В служебных и политических делах господин Али Фаразджуй придерживался особой тактики, суть которой не всякий мог разгадать. Он создал свою теорию и разработал тактику, которую, и то не до конца, усвоили из его соотечественников только два-три человека. То есть, если выражаться словами журналистов, они «принадлежали к его школе». Эта мудрая тактика предписывала: совершайте карьеру так, чтобы это не бросалось в глаза, не вызывало удивления и ненависти людей и чтобы занятие вами более высокого поста люди считали столь же законным, как получение наследства или какое-нибудь другое естественное дело.
Поэтому господин Али Фаразджуй старался дружить со всеми и с каждым имел какие-то, пусть хотя бы небольшие, дела. Он был вхож в любую партию, ладил и с евреями, и с гябрами, и с христианами, и с армянами, и с мусульманами. Сколько раз случалось, что, выйдя из дома ахунда, он шёл в дом аристократа.
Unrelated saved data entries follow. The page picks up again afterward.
-- one full pass of B's loop agrees with A, for the quote cq that opens first
lemma bStep (fuel : Nat) (s : List Char) (cq oq : Char)
    (hpair : (cq = '\'' ∧ oq = '"') ∨ (cq = '"' ∧ oq = '\''))
    (hne : PySem.Chars.find s [cq] ≠ -1)
    (hoth : oq ∉ s.take (PySem.Chars.find s [cq]).toNat)
    (hfuel : s.length < fuel + 1)
    (ih : ∀ r : List Char, r.length < fuel → pvALoop r false false = pvBLoop fuel r) :
    pvALoop s false false =
      (if PySem.Chars.isIn ['{', '%'] (s.take (PySem.Chars.find s [cq]).toNat) then true
       else
         if PySem.Chars.findFrom s [PySem.List.pyGetD s (PySem.Chars.find s [cq]) ' ']
              (PySem.Chars.find s [cq] + 1) = -1 then false
         else
           pvBLoop fuel
             (s.drop ((PySem.Chars.findFrom s
                 [PySem.List.pyGetD s (PySem.Chars.find s [cq]) ' ']
                 (PySem.Chars.find s [cq] + 1) + 1)).toNat)) := by
  obtain ⟨hlt, hdecomp, hmin, hget⟩ := find_char_spec s cq hne
  have hnn : 0 ≤ PySem.Chars.find s [cq] := by
    have := PySem.Chars.neg_one_le_find s [cq]; omega
  set n := (PySem.Chars.find s [cq]).toNat with hn
  have hcast : PySem.Chars.find s [cq] = (n : Int) := by omega
  have hcqu : cq ∉ s.take n := char_not_in_take s cq n hmin
  have h1 : '\'' ∉ s.take n ∧ '"' ∉ s.take n := by
    rcases hpair with ⟨h, h'⟩ | ⟨h, h'⟩ <;> subst h <;> subst h'
    · exact ⟨hcqu, hoth⟩
    · exact ⟨hoth, hcqu⟩
  have hA : pvALoop s false false =
      (PySem.Chars.isIn ['{', '%'] (s.take n) || pvALoop (cq :: s.drop (n + 1)) false false) := by
    conv_lhs => rw [hdecomp]
    exact aLoop_prefix _ _ h1.1 h1.2 (by rcases hpair with ⟨h, _⟩ | ⟨h, _⟩ <;> simp [h])
  have hgetD : PySem.List.pyGetD s (PySem.Chars.find s [cq]) ' ' = cq := by
    rw [PySem.List.pyGetD_of_nonneg s ' ' hnn, ← hn, List.getD_eq_getElem?_getD, hget]; rfl
  rw [hA, hgetD]
  by_cases hin : PySem.Chars.isIn ['{', '%'] (s.take n) = true
  · simp [hin]
  · rw [Bool.not_eq_true] at hin
    rw [hin, if_neg (by simp)]
    simp only [Bool.false_or]
    have hffrom : PySem.Chars.findFrom s [cq] (PySem.Chars.find s [cq] + 1) =
        if PySem.Chars.find (s.drop (n + 1)) [cq] = -1 then -1
        else ((n + 1 : Nat) : Int) + PySem.Chars.find (s.drop (n + 1)) [cq] := by
      rw [hcast]
      have hnat := PySem.Chars.findFrom_natCast s [cq] (n + 1) hlt
      push_cast at hnat ⊢
      rw [← hnat]
    rw [hffrom]
    by_cases h2 : PySem.Chars.find (s.drop (n + 1)) [cq] = -1
    · rw [if_pos h2, if_pos rfl]
      have hcqt : cq ∉ s.drop (n + 1) := fun hm =>
        ((PySem.Chars.find_eq_neg_one_iff _ _).1 h2) ((List.singleton_infix_iff cq _).2 hm)
      rcases hpair with ⟨h, _⟩ | ⟨h, _⟩ <;> subst h
      · simp [pvALoop, aLoop_single_unterminated _ hcqt]
      · simp [pvALoop, aLoop_double_unterminated _ hcqt]
    · rw [if_neg h2]
      have hj0 : 0 ≤ PySem.Chars.find (s.drop (n + 1)) [cq] := by
        have := PySem.Chars.neg_one_le_find (s.drop (n + 1)) [cq]; omega
      rw [if_neg (by omega)]
      obtain ⟨jlt, tdecomp, jmin, jget⟩ := find_char_spec (s.drop (n + 1)) cq h2
      set j := (PySem.Chars.find (s.drop (n + 1)) [cq]).toNat with hjn
      have hidx : ((n + 1 : Nat) : Int) + PySem.Chars.find (s.drop (n + 1)) [cq] + 1 =
          (((n + 1) + (j + 1) : Nat) : Int) := by omega
      rw [hidx, Int.toNat_natCast]
      rw [show List.drop ((n + 1) + (j + 1)) s = List.drop (j + 1) (List.drop (n + 1) s) from
        (List.drop_drop).symm]
      have hlen : (List.drop (j + 1) (List.drop (n + 1) s)).length < fuel := by
        simp only [List.length_drop] at jlt ⊢
        omega
      rw [← ih _ hlen]
      have hw : cq ∉ (List.drop (n + 1) s).take j := char_not_in_take _ _ _ jmin
      rcases hpair with ⟨h, _⟩ | ⟨h, _⟩ <;> subst h
      · have e1 : pvALoop ('\'' :: s.drop (n + 1)) false false =
            pvALoop (s.drop (n + 1)) true false := by simp [pvALoop]
        rw [e1]
        conv_lhs => rw [tdecomp]
        exact aLoop_single_close _ _ hw
      · have e1 : pvALoop ('"' :: s.drop (n + 1)) false false =
            pvALoop (s.drop (n + 1)) false true := by simp [pvALoop]
        rw [e1]
        conv_lhs => rw [tdecomp]
        exact aLoop_double_close _ _ hw
-- pv_equiv track=rewrite | github.com/ag93/Leetcode | Alternating-Sort.py | alternatingSort
-- ===== SOURCE A (Python) =====
-- def alternatingSort(a):
--     import math
--     b = [0]*len(a)
--
--     b[0] = a[0]
--
--     if len(a) >= 2:
--         b[1] = a[-1]
--         for i in range(2, len(a)):
--             if i%2 == 0:
--                 b[i] = a[int(i/2)]
--             else:
--                 b[i] = a[-math.ceil(i/2)]
--
--     return sorted(set(b)) == b
-- ===== SOURCE B (Python) =====
-- def alternatingSort(a):
--     n = len(a)
--     prev = a[0]
--     for k in range(1, n):
--         cur = a[k // 2] if k % 2 == 0 else a[n - (k + 1) // 2]
--         if cur <= prev:
--             return False
--         prev = cur
--     return True
-- ===== Notes on version B (the rewrite author's own statement) =====
-- stated objective: faster
-- what changed: B drops A's auxiliary array, set and sort entirely: it checks strict increase of the alternating sequence in a single early-exiting pass over adjacent pairs, computing each element directly from its index.
import Mathlib
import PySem

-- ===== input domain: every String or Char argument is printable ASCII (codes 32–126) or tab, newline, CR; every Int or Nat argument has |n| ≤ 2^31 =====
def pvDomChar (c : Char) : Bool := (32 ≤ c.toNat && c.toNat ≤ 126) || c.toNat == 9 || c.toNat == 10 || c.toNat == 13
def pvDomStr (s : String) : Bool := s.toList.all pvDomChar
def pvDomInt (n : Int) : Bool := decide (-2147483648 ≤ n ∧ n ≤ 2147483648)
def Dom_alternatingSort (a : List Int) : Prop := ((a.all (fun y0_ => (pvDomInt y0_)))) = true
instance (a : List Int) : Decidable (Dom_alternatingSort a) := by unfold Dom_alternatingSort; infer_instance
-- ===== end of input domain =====

-- B replaces A's build-array / sort-a-set check by a single early-exiting linear pass over
-- adjacent pairs of the alternating sequence (objective: faster).

-- ===== PORT A =====
-- the body of A's for-loop (sets b[i] to the alternating element)
def altStep (a : List Int) (b : List Int) (i : Int) : List Int :=
  if PySem.Int.mod i 2 == 0 then
    PySem.List.pySetD b i (PySem.List.pyGetD a (PySem.Int.truncdiv i 2) 0)
  else
    -- a[-math.ceil(i/2)]: -ceil(i/2) = (-i) // 2
    PySem.List.pySetD b i (PySem.List.pyGetD a (PySem.Int.floordiv (-i) 2) 0)

def alternatingSort (a : List Int) : Bool :=
  let n : Int := (a.length : Int)
  let b := List.replicate a.length (0 : Int)
  let b := PySem.List.pySetD b 0 (PySem.List.pyGetD a 0 0)
  let b :=
    if 2 ≤ n then
      let b := PySem.List.pySetD b 1 (PySem.List.pyGetD a (-1) 0)
      (PySem.List.pyRange 2 n 1).foldl (altStep a) b
    else b
  PySem.List.sorted (PySem.Set.ofList b) (fun x => x) false == b

-- ===== PORT B =====
def altGo (a : List Int) (n : Int) (prev : Int) : List Int → Bool
  | [] => true
  | k :: ks =>
    let cur := if PySem.Int.mod k 2 == 0 then PySem.List.pyGetD a (PySem.Int.floordiv k 2) 0
               else PySem.List.pyGetD a (n - PySem.Int.floordiv (k + 1) 2) 0
    if cur ≤ prev then false else altGo a n cur ks

def alternatingSort_alt (a : List Int) : Bool :=
  let n : Int := (a.length : Int)
  altGo a n (PySem.List.pyGetD a 0 0) (PySem.List.pyRange 1 n 1)

-- ===== PRECONDITION & SPEC =====
-- A reads the first element unconditionally, so it raises IndexError exactly on the empty list.
def Pre_alternatingSort (a : List Int) : Prop := a ≠ []
instance (a : List Int) : Decidable (Pre_alternatingSort a) := by unfold Pre_alternatingSort; infer_instance
def pvWitness_alternatingSort : List Int := [3, 1, 2]

def Spec_alternatingSort (a : List Int) (out : Bool) : Prop := out = alternatingSort_alt a
instance (a : List Int) (out : Bool) : Decidable (Spec_alternatingSort a out) := by unfold Spec_alternatingSort; infer_instance

-- ===== CLAIM (what is proved, stated in full; the proofs are below) =====
def Claim_equal_alternatingSort : Prop := ∀ (a : List Int), Dom_alternatingSort a → Pre_alternatingSort a → Spec_alternatingSort a (alternatingSort a)

-- ===== LEMMAS AND PROOFS =====

-- the i-th element of the alternating rearrangement, in Nat arithmetic
def pvF (a : List Int) (i : Nat) : Int :=
  if i % 2 = 0 then a.getD (i / 2) 0 else a.getD (a.length - (i + 1) / 2) 0

-- the element B compares at loop index k
def hB (a : List Int) (n k : Int) : Int :=
  if PySem.Int.mod k 2 == 0 then PySem.List.pyGetD a (PySem.Int.floordiv k 2) 0
  else PySem.List.pyGetD a (n - PySem.Int.floordiv (k + 1) 2) 0

-- A's comparison sorted(set(b)) == b is exactly strict increase of b
theorem cmp_lemma (l : List Int) :
    (PySem.List.sorted (PySem.Set.ofList l) (fun x => x) false == l) = decide (l.Pairwise (· < ·)) := by
  by_cases h : l.Pairwise (· < ·)
  · have hnd : l.Nodup := h.imp ne_of_lt
    rw [PySem.Set.ofList_eq_self_of_nodup l hnd,
        PySem.List.sorted_eq_self_of_pairwise l (fun x => x) (h.imp le_of_lt)]
    simp [h]
  · simp [h]
    intro he
    exact h (he ▸ PySem.List.sorted_ofList_pairwise_lt (xs := l))

-- B's loop is the chain check over the elements it visits
theorem altGo_chain (a : List Int) (n : Int) (ks : List Int) (prev : Int) :
    altGo a n prev ks = decide (List.IsChain (· < ·) (prev :: ks.map (hB a n))) := by
  induction ks generalizing prev with
  | nil => simp [altGo]
  | cons k ks ih =>
    have hrw : altGo a n prev (k :: ks)
        = if hB a n k ≤ prev then false else altGo a n (hB a n k) ks := rfl
    rw [hrw]
    by_cases hle : hB a n k ≤ prev
    · simp [hle, List.isChain_cons_cons, not_lt.2 hle]
    · simp [hle, ih, List.isChain_cons_cons, not_le.1 hle]

theorem pvF_zero (a : List Int) : PySem.List.pyGetD a 0 0 = pvF a 0 := by
  simp [pvF, PySem.List.pyGetD_zero]

theorem hB_eq (a : List Int) (m : Nat) (_h1 : 1 ≤ m) (h2 : m < a.length) :
    hB a (a.length : Int) (m : Int) = pvF a m := by
  have e1 : PySem.Int.mod (m : Int) 2 = ((m % 2 : Nat) : Int) := by
    exact_mod_cast PySem.Int.mod_natCast m 2
  have e2 : PySem.Int.floordiv (m : Int) 2 = ((m / 2 : Nat) : Int) := by
    exact_mod_cast PySem.Int.floordiv_natCast m 2
  have e3 : PySem.Int.floordiv ((m : Int) + 1) 2 = (((m + 1) / 2 : Nat) : Int) := by
    have : ((m : Int) + 1) = ((m + 1 : Nat) : Int) := by push_cast; ring
    rw [this]; exact_mod_cast PySem.Int.floordiv_natCast (m + 1) 2
  have e4 : (a.length : Int) - (((m + 1) / 2 : Nat) : Int)
      = ((a.length - (m + 1) / 2 : Nat) : Int) := by
    have hle : (m + 1) / 2 ≤ a.length := by omega
    omega
  unfold hB pvF
  rw [e1, e2, e3, e4, PySem.List.pyGetD_natCast, PySem.List.pyGetD_natCast]
  by_cases hp : m % 2 = 0
  · simp only [hp, Nat.cast_zero, beq_self_eq_true, if_true]
  · have hz : ((m % 2 : Nat) : Int) ≠ 0 := by omega
    simp only [beq_iff_eq, hz, if_neg hp, if_false]

-- the list B visits carries exactly the tail of the alternating sequence
theorem mapB (a : List Int) (h1 : 1 ≤ a.length) :
    (PySem.List.pyRange 1 (a.length : Int) 1).map (hB a (a.length : Int))
      = (List.range (a.length - 1)).map (fun j => pvF a (1 + j)) := by
  rw [PySem.List.pyRange_one]
  have ht : ((a.length : Int) - 1).toNat = a.length - 1 := by omega
  rw [ht, List.map_map]
  refine List.map_congr_left ?_
  intro j hj
  rw [List.mem_range] at hj
  have : (1 : Int) + (j : Int) = ((1 + j : Nat) : Int) := by push_cast; ring
  simp only [Function.comp, this]
  exact hB_eq a (1 + j) (by omega) (by omega)

-- one iteration of A's loop sets position m to pvF a m
theorem stepA (a b : List Int) (m : Nat) (_h1 : 2 ≤ m) (h2 : m < a.length) :
    altStep a b (m : Int) = b.set m (pvF a m) := by
  have e1 : PySem.Int.mod (m : Int) 2 = ((m % 2 : Nat) : Int) := by
    exact_mod_cast PySem.Int.mod_natCast m 2
  have e2 : PySem.Int.truncdiv (m : Int) 2 = ((m / 2 : Nat) : Int) := by
    simp [PySem.Int.truncdiv]
  have e3 : PySem.Int.floordiv (-(m : Int)) 2 = -(((m + 1) / 2 : Nat) : Int) := by
    rw [PySem.Int.floordiv_eq_ediv_of_pos (by omega)]
    omega
  have hk1 : 0 < (m + 1) / 2 := by omega
  have hk2 : (m + 1) / 2 ≤ a.length := by omega
  unfold altStep
  rw [e1, e2, e3, PySem.List.pyGetD_natCast,
      PySem.List.pyGetD_neg_natCast a ((m + 1) / 2) 0 hk1 hk2,
      PySem.List.pySetD_natCast, PySem.List.pySetD_natCast]
  by_cases hp : m % 2 = 0
  · simp only [hp, Nat.cast_zero, beq_self_eq_true, if_true]
    rw [pvF, if_pos hp]
  · have hz : ((m % 2 : Nat) : Int) ≠ 0 := by omega
    rw [if_neg (by simpa using hz), pvF, if_neg hp,
        List.getD_eq_getElem a 0 (by omega : a.length - (m + 1) / 2 < a.length)]

-- setting one position of a mapped range re-maps it
theorem set_map_range (n m : Nat) (g : Nat → Int) (v : Int) (_hm : m < n) :
    ((List.range n).map g).set m v
      = (List.range n).map (fun j => if j = m then v else g j) := by
  apply List.ext_getElem
  · simp
  · intro i hi hi2
    rw [List.getElem_set]
    by_cases h : m = i
    · simp [h]
    · simp [h, show ¬(i = m) from fun hh => h hh.symm]

-- A's fold builds the prefix of the alternating sequence
theorem foldA (a : List Int) (_hn : 2 ≤ a.length) (t : Nat) (ht : 2 + t ≤ a.length) :
    (PySem.List.pyRange 2 ((2 + t : Nat) : Int) 1).foldl (altStep a)
        ((List.range a.length).map (fun j => if j < 2 then pvF a j else 0))
      = (List.range a.length).map (fun j => if j < 2 + t then pvF a j else 0) := by
  induction t with
  | zero => rw [PySem.List.pyRange_one_eq_nil (by simp)]; rfl
  | succ t ih =>
    have hcast : (((2 + (t + 1) : Nat)) : Int) = ((2 + t : Nat) : Int) + 1 := by push_cast; ring
    rw [hcast, PySem.List.pyRange_one_succ_right (by push_cast; omega), List.foldl_append,
        ih (by omega)]
    simp only [List.foldl_cons, List.foldl_nil]
    rw [stepA a _ (2 + t) (by omega) (by omega),
        set_map_range a.length (2 + t) _ (pvF a (2 + t)) (by omega)]
    refine List.map_congr_left ?_
    intro j hj
    by_cases h : j = 2 + t <;> simp [h]
    omega

-- the first two assignments of A, as a mapped range
theorem b2_char (a : List Int) (h2 : 2 ≤ a.length) :
    PySem.List.pySetD (PySem.List.pySetD (List.replicate a.length (0 : Int)) 0
        (PySem.List.pyGetD a 0 0)) 1 (PySem.List.pyGetD a (-1) 0)
      = (List.range a.length).map (fun j => if j < 2 then pvF a j else 0) := by
  rw [PySem.List.pySetD_of_nonneg _ _ (by omega : (0:Int) ≤ 1),
      PySem.List.pySetD_of_nonneg _ _ (by omega : (0:Int) ≤ 0),
      PySem.List.pyGetD_neg_ofNat a 1 0 (by omega) (by omega)]
  apply List.ext_getElem
  · simp
  · intro i hi hi2
    simp only [List.length_set, List.length_replicate] at hi
    rw [List.getElem_set, List.getElem_set, List.getElem_replicate,
        List.getElem_map, List.getElem_range]
    norm_num
    rcases Nat.lt_or_ge i 2 with hlt | hge
    · interval_cases i
      · simp [pvF, PySem.List.pyGetD_zero]
      · simp only [pvF]
        norm_num
        rw [List.getElem?_eq_getElem (by omega : a.length - 1 < a.length)]
        rfl
    · rw [if_neg (by omega), if_neg (by omega), if_neg (by omega)]

-- equality of the two decided lists at the end
theorem tail_eq (a : List Int) (hn : 1 ≤ a.length) :
    pvF a 0 :: (List.range (a.length - 1)).map (fun j => pvF a (1 + j))
      = (List.range a.length).map (pvF a) := by
  conv_rhs => rw [show a.length = (a.length - 1) + 1 by omega]
  rw [List.range_succ_eq_map, List.map_cons, List.map_map]
  refine congrArg (List.cons (pvF a 0)) (List.map_congr_left ?_)
  intro j _
  simp [Function.comp, Nat.succ_eq_add_one, Nat.add_comm]

-- ===== VERDICT (by name: the statement is the Claim_ definition above) =====
theorem alternatingSort_spec : Claim_equal_alternatingSort := by
  intro a _ hpre
  unfold Spec_alternatingSort
  have hn : 1 ≤ a.length := by
    cases a with
    | nil => exact absurd rfl hpre
    | cons x t => simp
  have hBside : alternatingSort_alt a
      = decide (((List.range a.length).map (pvF a)).Pairwise (· < ·)) := by
    simp only [alternatingSort_alt]
    rw [altGo_chain, mapB a hn, pvF_zero, tail_eq a hn, decide_eq_decide]
    exact List.isChain_iff_pairwise
  rw [hBside]
  simp only [alternatingSort]
  by_cases h2 : (2 : Int) ≤ (a.length : Int)
  · rw [if_pos h2]
    have h2n : 2 ≤ a.length := by exact_mod_cast h2
    rw [b2_char a h2n]
    have hcast : (a.length : Int) = ((2 + (a.length - 2) : Nat) : Int) := by push_cast; omega
    rw [hcast, foldA a h2n (a.length - 2) (by omega), cmp_lemma]
    have hmap : (List.range a.length).map (fun j => if j < 2 + (a.length - 2) then pvF a j else 0)
        = (List.range a.length).map (pvF a) := by
      refine List.map_congr_left ?_
      intro j hj
      rw [List.mem_range] at hj
      rw [if_pos (by omega)]
    rw [hmap]
  · rw [if_neg h2]
    have hn1 : a.length = 1 := by omega
    obtain ⟨x, rfl⟩ : ∃ x, a = [x] := by
      cases a with
      | nil => exact absurd rfl hpre
      | cons x t =>
        cases t with
        | nil => exact ⟨x, rfl⟩
        | cons y u => simp at hn1
    rw [cmp_lemma]
    have hb : PySem.List.pySetD (List.replicate ([x] : List Int).length (0 : Int)) 0
        (PySem.List.pyGetD [x] 0 0) = [x] := rfl
    rw [hb]
    have hm : (List.range ([x] : List Int).length).map (pvF [x]) = [x] := rfl
    rw [hm]
-- B's dict/emission invariant: starting from a dict that answers "first index in the
-- whole list" exactly for the positions of the prefix, pbs emits PB of the suffix.
theorem pbs_inv :
    ∀ (suf pre : List (Int × (Int × Int))) (d : PySem.Dict (Int × Int) Int),
      (pre ++ suf).Pairwise (fun a b => a.1 < b.1) →
      (∀ p, p ∈ pre.map (·.2) → d.get? p = some (firstE (pre ++ suf) p)) →
      (∀ p, p ∉ pre.map (·.2) → d.get? p = none) →
      pbs d suf =
        suf.filterMap (fun q => if firstE (pre ++ suf) q.2 = q.1 then none
          else some (firstE (pre ++ suf) q.2, q.1)) := by
  intro suf
  induction suf with
  | nil => intro pre d hE h1 h2; rfl
  | cons q t ih =>
    intro pre d hE h1 h2
    have hassoc : (pre ++ [q]) ++ t = pre ++ q :: t := by simp
    have hq_e : (q.1, q.2) ∈ pre ++ q :: t := List.mem_append_right _ (by simp)
    by_cases hp : q.2 ∈ pre.map (·.2)
    · have hget := h1 q.2 hp
      rcases List.mem_map.mp hp with ⟨r, hr, hr2⟩
      obtain ⟨r1, r2⟩ := r
      cases hr2
      have hrlt : r1 < q.1 := by
        have hpa := List.pairwise_append.mp hE
        exact hpa.2.2 (r1, q.2) hr q (by simp)
      have hre : (r1, q.2) ∈ pre ++ q :: t := List.mem_append_left _ hr
      have hfle : firstE (pre ++ q :: t) q.2 ≤ r1 := firstE_le hE hre
      have hne : ¬ (firstE (pre ++ q :: t) q.2 = q.1) := by omega
      rw [show pbs d (q :: t) = (firstE (pre ++ q :: t) q.2, q.1) :: pbs d t from by
        simp [pbs, hget]]
      rw [show List.filterMap
            (fun q' => if firstE (pre ++ q :: t) q'.2 = q'.1 then none
              else some (firstE (pre ++ q :: t) q'.2, q'.1)) (q :: t)
          = (firstE (pre ++ q :: t) q.2, q.1) :: List.filterMap
            (fun q' => if firstE (pre ++ q :: t) q'.2 = q'.1 then none
              else some (firstE (pre ++ q :: t) q'.2, q'.1)) t from by
        rw [List.filterMap_cons]; simp [hne]]
      congr 1
      have := ih (pre ++ [q]) d (by rw [hassoc]; exact hE) ?_ ?_
      · rw [hassoc] at this; exact this
      · intro p hp'
        rw [List.map_append] at hp'
        rw [hassoc]
        rcases List.mem_append.mp hp' with h | h
        · exact h1 p h
        · simp at h; subst h; exact hget
      · intro p hp'
        rw [List.map_append] at hp'
        exact h2 p (fun hc => hp' (List.mem_append.mpr (Or.inl hc)))
    · have hget := h2 q.2 hp
      have h1st : firstE (pre ++ q :: t) q.2 = q.1 := by
        have hle : firstE (pre ++ q :: t) q.2 ≤ q.1 := firstE_le hE hq_e
        have hmem : (firstE (pre ++ q :: t) q.2, q.2) ∈ pre ++ q :: t :=
          firstE_mem (List.mem_map.mpr ⟨(q.1, q.2), hq_e, rfl⟩)
        rcases List.mem_append.mp hmem with h | h
        · exact absurd (List.mem_map.mpr ⟨_, h, rfl⟩) hp
        · rcases List.mem_cons.mp h with h | h
          · exact congrArg Prod.fst h
          · have hpa := List.pairwise_append.mp hE
            have hlt : q.1 < firstE (pre ++ q :: t) q.2 :=
              (List.pairwise_cons.mp hpa.2.1).1 _ h
            omega
      rw [show pbs d (q :: t) = pbs (d.insert q.2 q.1) t from by simp [pbs, hget]]
      rw [show List.filterMap
            (fun q' => if firstE (pre ++ q :: t) q'.2 = q'.1 then none
              else some (firstE (pre ++ q :: t) q'.2, q'.1)) (q :: t)
          = List.filterMap
            (fun q' => if firstE (pre ++ q :: t) q'.2 = q'.1 then none
              else some (firstE (pre ++ q :: t) q'.2, q'.1)) t from by
        rw [List.filterMap_cons]; simp [h1st]]
      have := ih (pre ++ [q]) (d.insert q.2 q.1) (by rw [hassoc]; exact hE) ?_ ?_
      · rw [hassoc] at this; exact this
      · intro p hp'
        rw [List.map_append] at hp'
        rw [hassoc]
        rcases List.mem_append.mp hp' with h | h
        · have hne2 : p ≠ q.2 := fun hc => hp (hc ▸ h)
          rw [PySem.Dict.get?_insert_of_ne _ _ hne2]
          exact h1 p h
        · simp at h; subst h
          rw [PySem.Dict.get?_insert_self, h1st]
      · intro p hp'
        rw [List.map_append] at hp'
        have hnp : p ∉ pre.map (·.2) := fun hc => hp' (List.mem_append.mpr (Or.inl hc))
        have hne2 : p ≠ q.2 := fun hc => hp' (List.mem_append.mpr (Or.inr (by simp [hc])))
        rw [PySem.Dict.get?_insert_of_ne _ _ hne2]
        exact h2 p hnp

theorem pbs_empty (e : List (Int × (Int × Int))) (hE : e.Pairwise (fun a b => a.1 < b.1)) :
    pbs PySem.Dict.empty e = PB e := by
  have := pbs_inv e [] PySem.Dict.empty (by simpa using hE)
    (by intro p hp; cases hp) (by intro p _; exact PySem.Dict.get?_empty _)
  simpa [PB] using this
-- pv_equiv track=rewrite | github.com/MattMichaud/AoC | 2023/code/01.py | calibration_values_sum
-- ===== SOURCE A (Python) =====
-- def find_first(text, patterns):
--     for i in range(len(text)):
--         for p in patterns:
--             if text[i : i + len(p[0])] == p[0]:
--                 return p[1]
--
-- def calibration_values_sum(inp, part2=False):
--     search_for = [(str(c), int(c)) for c in range(10)]
--     if part2:
--         search_for += [
--             ("one", 1),
--             ("two", 2),
--             ("three", 3),
--             ("four", 4),
--             ("five", 5),
--             ("six", 6),
--             ("seven", 7),
--             ("eight", 8),
--             ("nine", 9),
--         ]
--     search_for_reversed = [(p[0][::-1], p[1]) for p in search_for]
--     return sum(
--         [
--             find_first(line, search_for) * 10
--             + find_first(line[::-1], search_for_reversed)
--             for line in inp
--         ]
--     )
-- ===== SOURCE B (Python) =====
-- WORDS = ["one", "two", "three", "four", "five", "six", "seven", "eight", "nine"]
--
-- def calibration_values_sum(inp, part2=False):
--     pats = [(str(d), d) for d in range(10)]
--     if part2:
--         pats += [(w, k) for k, w in enumerate(WORDS, 1)]
--     total = 0
--     for line in inp:
--         first = None
--         last = None
--         for i in range(len(line)):
--             if first is None:
--                 for s, v in pats:
--                     if line[i : i + len(s)] == s:
--                         first = v
--                         break
--             for s, v in pats:
--                 L = len(s)
--                 if L <= i + 1 and line[i + 1 - L : i + 1] == s:
--                     last = v
--                     break
--         total += first * 10 + last
--     return total
-- ===== Notes on version B (the rewrite author's own statement) =====
-- stated objective: alternative
-- what changed: Replaces A's two scans (forward scan of the line plus a second scan of the reversed line with a reversed pattern table) by a single forward pass over the original line that collects the first start-anchored and the last end-anchored pattern match; no reversed strings or reversed patterns are built.
import Mathlib
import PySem

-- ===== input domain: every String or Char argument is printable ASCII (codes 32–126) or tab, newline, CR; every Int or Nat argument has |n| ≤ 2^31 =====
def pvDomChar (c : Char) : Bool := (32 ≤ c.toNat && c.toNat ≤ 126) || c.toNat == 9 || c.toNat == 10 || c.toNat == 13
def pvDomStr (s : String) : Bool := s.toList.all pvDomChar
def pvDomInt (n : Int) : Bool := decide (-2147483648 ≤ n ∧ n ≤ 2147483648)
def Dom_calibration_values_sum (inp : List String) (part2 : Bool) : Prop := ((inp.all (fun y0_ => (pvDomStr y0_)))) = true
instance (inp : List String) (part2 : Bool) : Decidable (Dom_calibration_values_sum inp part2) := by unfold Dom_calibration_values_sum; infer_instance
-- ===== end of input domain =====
Любая вновь создаваемая партия первым своим членом зачисляла его и ему первому выдавала свой членский билет. Одновременно господь бог наделил его удивительным нюхом. Он быстрее, чем кто-либо другой, улавливал признаки слабости и возможность поражения партии, раньше всех чувствовал, что дальнейшее пребывание в этой партии бесполезно. Он первым, прикидываясь больным или ссылаясь на занятость, отрекался от своих уважаемых единомышленников и внезапно появлялся среди членов другой партии. Опытнейшие интриганы и политические мошенники Тегерана считали господина Али Фаразджуя наилучшим показателем повышения или падения акций политических партий, оживлённости или затишья политического рынка, положения различных политических деятелей и поэтому внимательно следили за тем, где он бывает и с кем общается. Как только они замечали, что господин Али Фаразджуй перестал посещать чей-нибудь дом, они сразу догадывались, что тут дела обстоят плохо. Господин Али Фаразджуй завязывал отношения с очень большим кругом лиц, знал сокровенные тайны почти всех людей, и все с ним очень считались. Каждый человек по крайней мере хоть— один раз попадал в зависимое от него положение. Единственным начальником отдела или начальником управления, который на протяжении всей истории Ирана сидел на занимаемой им должности, до тех пор пока не уходил с неё сам, является наш господин Али Фаразджуй.
Ещё одно дело приносило господину Фаразджую исключительную выгоду. Стоило где-нибудь возникнуть каким-либо разногласиям, как он становился посредником и, подыгрывая и нашим и вашим, получал куш от обеих сторон, каждую из них превращал в своего благожелателя. Порой, когда он задумывался, он видел, что в этой стране, где политическая обстановка постоянно меняется, в стране, которая с первых дней своей истории и до настоящего времени была объектом нападений со стороны различных западных и восточных держав, где никогда не было ничего устойчивого и никогда не оправдывались никакие расчёты и только случайные события, происшествия и превратности судьбы были основой жизни людей, человек не имел иного выхода, как быть сыном своего времени, уметь ладить со всеми, чтобы после смерти магометанин обмыл бы его водой святого источника, а индус предал его прах огню.
В последнее время господин Али Фаразджуй приводил ещё один довод, оправдывающий эту гибкую политику. Он постоянно повторял: «Гвоздя, вбитого крепче, чем гвоздь Реза-шаха, не существовало, однако ты видел, как его постепенно расшатали и вытащили из гнезда». Много раз ночью, оставшись один на один со своей дорогой Махин, он садился в углу спальни и делился с ней тайнами сердца: «Ты увидишь, в конце концов в этой стране всех выметут вон, кроме нас. Мы с тобой как галька на дне реки, Что бы ни случилось, мы останемся на месте, а песок унесут воды». Вот и сегодня на этот банкет, который господин Али Фаразджуй организовал для того, чтобы официально объявить всем ответственным и неответственным лицам Тегерана о своём депутатстве от провинции Саве, он пригласил лидеров всех партий, групп и даже руководителей профсоюзов и правительственных синдикатов.
Господин фаразджуй всё ещё был занят расстановкой пепельниц., а его дорогая Махин-ханум наливала воду в стоявшие на камине вазы для цветов, когда господин Джавал Аммамеи, очень уважаемый депутат от Тегерана, громко стуча ботинками и тяжело дыша, поднялся по лестнице и прямо в шляпе, с тростью, с чётками и папиросой, торчавшей в углу рта, словно внезапная смерть, вошёл в комнату. Махин была настолько увлечена своим делом, что не заметила почтенного депутата и бывшего министра без портфеля. Услышав его голос, она вскрикнула от неожиданности и, если бы её не поддержали толстые руки дорогого гостя, обхватившие её сзади и стиснувшие её дряблую грудь, растянулась бы на дорогом хорасанском ковре, за каждый зар которого было уплачено по восемьдесят туманов.